# Page rank

### Handle dependencies

In [1]:
!pip install pyspark

Defaulting to user installation because normal site-packages is not writeable


### Handle imports & context

In [2]:
import json
from pyspark.sql import SparkSession
from math import sqrt
from time import time

In [3]:
MAX_PARTITIONS = 12

spark = SparkSession.builder.config(
    'spark.default.parallelism',
    MAX_PARTITIONS
).getOrCreate()
context = spark.sparkContext

23/06/30 01:46:43 WARN Utils: Your hostname, pop-os resolves to a loopback address: 127.0.1.1; using 192.168.1.164 instead (on interface enp0s31f6)
23/06/30 01:46:43 WARN Utils: Set SPARK_LOCAL_IP if you need to bind to another address
Setting default log level to "WARN".
To adjust logging level use sc.setLogLevel(newLevel). For SparkR, use setLogLevel(newLevel).
23/06/30 01:46:44 WARN NativeCodeLoader: Unable to load native-hadoop library for your platform... using builtin-java classes where applicable


### Load graph

In [4]:
GRAPH_PATH = 'graph.json'


with open(GRAPH_PATH, 'r') as file:
    data = json.load(file)
    nodes = context.parallelize(data['nodes'])
    edges = context.parallelize(data['edges'])
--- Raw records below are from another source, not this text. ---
-- pv_equiv track=rewrite | github.com/Tetrix/Aalto-assignments | algorithmic_methods_of_data_mining/exercise2/minhash.py | get_union
-- ===== SOURCE A (Python) =====
-- import operator
--
-- def get_union(bigger, smaller):
--     union = {}
--     for item in bigger:
--         elem = [elem for elem in smaller if elem[0] == item[0]]
--         if len(elem) != 0:
--            union[item[0]] = max(elem[0][1], item[1])
--         else:
--             union[item[0]] = item[1]
--     union = sorted(union.items(), key=operator.itemgetter(0))
--     return union
-- ===== SOURCE B (Python) =====
-- def _first_per_key(pairs):
--     # pairs is (stably) sorted by key: keep the first element of each equal-key run
--     out = []
--     for p in pairs:
--         if not (out and out[-1][0] == p[0]):
--             out.append(p)
--     return out
--
--
-- def _last_per_key(pairs):
--     # pairs is (stably) sorted by key: keep the last element of each equal-key run
--     return list(reversed(_first_per_key(list(reversed(pairs)))))
--
--
-- def get_union(bigger, smaller):
--     # sort both sides once, collapse equal-key runs, then merge with two pointers
--     bb = _last_per_key(sorted(bigger, key=lambda kv: kv[0]))
--     ss = _first_per_key(sorted(smaller, key=lambda kv: kv[0]))
--     out = []
--     j = 0
--     for k, v in bb:
--         while j < len(ss) and ss[j][0] < k:
--             j += 1
--         if j < len(ss) and ss[j][0] == k:
--             out.append((k, max(ss[j][1], v)))
--         else:
--             out.append((k, v))
--     return out
-- ===== Notes on version B (the rewrite author's own statement) =====
-- stated objective: faster
-- what changed: B replaces A's dict-building loop with a per-item linear scan of smaller by a sort-based algorithm: sort both lists by key, collapse equal-key runs (last occurrence wins in bigger, first in smaller), then combine them with a single two-pointer merge over the two sorted lists; no dictionary is built and the output comes out already sorted.
import Mathlib
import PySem

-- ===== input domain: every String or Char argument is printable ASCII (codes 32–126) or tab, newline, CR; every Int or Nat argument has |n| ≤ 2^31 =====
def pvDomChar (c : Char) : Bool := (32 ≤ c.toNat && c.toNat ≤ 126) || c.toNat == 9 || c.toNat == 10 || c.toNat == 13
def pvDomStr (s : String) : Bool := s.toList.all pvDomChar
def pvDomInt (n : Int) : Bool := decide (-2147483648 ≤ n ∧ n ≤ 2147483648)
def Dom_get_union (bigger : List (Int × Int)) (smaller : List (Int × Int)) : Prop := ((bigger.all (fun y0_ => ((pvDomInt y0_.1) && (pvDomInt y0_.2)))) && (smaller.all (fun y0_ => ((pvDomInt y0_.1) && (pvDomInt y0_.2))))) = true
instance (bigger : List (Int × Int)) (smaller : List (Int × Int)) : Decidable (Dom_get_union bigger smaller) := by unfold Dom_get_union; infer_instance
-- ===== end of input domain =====

-- B replaces A's quadratic dict-building (linear scan of `smaller` per item) by sort both
-- lists, collapse equal-key runs, and one two-pointer merge (measured faster, asymptotically).

-- ===== PORT A =====
def get_union (bigger : List (Int × Int)) (smaller : List (Int × Int)) : List (Int × Int) :=
  let union : PySem.Dict Int Int := bigger.foldl (fun u item =>
    let elem := smaller.filter (fun e => e.1 == item.1)
    if elem.length ≠ 0 then
      u.insert item.1 (max (elem.headD (0, 0)).2 item.2)
    else
      u.insert item.1 item.2) PySem.Dict.empty
  PySem.List.sorted union.items (fun kv => kv.1) false

-- ===== PORT B =====
-- first_per_key: out only grows by append; the Python test `out and out[-1][0] == p[0]`
def pvFirstPerKey (pairs : List (Int × Int)) : List (Int × Int) :=
  pairs.foldl (fun out p =>
    match out.getLast? with
    | some q => if q.1 == p.1 then out else out ++ [p]
    | none => out ++ [p]) []

def pvLastPerKey (pairs : List (Int × Int)) : List (Int × Int) :=
  (pvFirstPerKey pairs.reverse).reverse

-- the merge loop: the `while` advancing j is the dropWhile on the remaining suffix of ss
def pvMergeMax : List (Int × Int) → List (Int × Int) → List (Int × Int)
  | [], _ => []
  | (k, v) :: bb, ss =>
    let ss' := ss.dropWhile (fun p => decide (p.1 < k))
    match ss' with
    | q :: _ =>
      if q.1 == k then (k, max q.2 v) :: pvMergeMax bb ss'
      else (k, v) :: pvMergeMax bb ss'
    | [] => (k, v) :: pvMergeMax bb ss'

def get_union_alt (bigger : List (Int × Int)) (smaller : List (Int × Int)) : List (Int × Int) :=
  let bb := pvLastPerKey (PySem.List.sorted bigger (fun kv => kv.1) false)
  let ss := pvFirstPerKey (PySem.List.sorted smaller (fun kv => kv.1) false)
  pvMergeMax bb ss

-- ===== PRECONDITION & SPEC =====
def Spec_get_union (bigger : List (Int × Int)) (smaller : List (Int × Int)) (out : List (Int × Int)) : Prop := out = get_union_alt bigger smaller
instance (bigger : List (Int × Int)) (smaller : List (Int × Int)) (out : List (Int × Int)) : Decidable (Spec_get_union bigger smaller out) := by unfold Spec_get_union; infer_instance

-- ===== CLAIM (what is proved, stated in full; the proofs are below) =====
def Claim_equal_get_union : Prop := ∀ (bigger : List (Int × Int)) (smaller : List (Int × Int)), Dom_get_union bigger smaller → Spec_get_union bigger smaller (get_union bigger smaller)

-- ===== LEMMAS AND PROOFS =====

-- recursion form of pvFirstPerKey: prev is the key of the last kept element
def fpkRec : Option Int → List (Int × Int) → List (Int × Int)
  | _, [] => []
  | prev, p :: rest => if prev = some p.1 then fpkRec prev rest else p :: fpkRec (some p.1) rest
### Define functions to be used

In [5]:
def merge_rdds(rdd1, rdd2, opt):
    joined_rdd = rdd1.union(rdd2)
    merged_rdds = joined_rdd.reduceByKey(lambda x, y: opt(x, y))
    return merged_rdds


def minus(x, y):
    return x - y


def add(x, y):
    return x + y


def initialize_page_rank(nodes):
    """
        Input:
            - nodes: RDD
        Output:
            - page_rank: RDD
        Create initial page_rank for nodes where every nodes has value
        1 / |nodes|.
    """
    n_nodes = nodes.count()
    return nodes.map(lambda x: (x, 1/n_nodes))


def divide_page_rank(page_rank, edges):
    partial_node_neighbors = edges.map(lambda elem: (elem[0], 1))
    divided_page_rank = page_rank.map(
        lambda elem: (elem[0], 0)
    ).union(
        partial_node_neighbors
    ).reduceByKey(
        lambda x, y: x + y
    ).map(
        lambda elem: elem if elem[1] != 0 else (elem[0], 1)
    ).join(
        page_rank
    ).map(
        lambda elem: (elem[0], elem[1][1] / elem[1][0])
    )
    return divided_page_rank


def generate_messages(node_messages, edges):
    """
        Input:
            - node_messages: RDD
            - edges: RDD
        Output:
            - messages: RDD
        node_messages is compossed of elements (node, message) and the resulting
        message is compossed of elements (target_node, message) where
        target_node is determined by the graph edges.
    """
    messages = edges.join(node_messages)
    return messages.map(lambda elem: (elem[1][0], elem[1][1]))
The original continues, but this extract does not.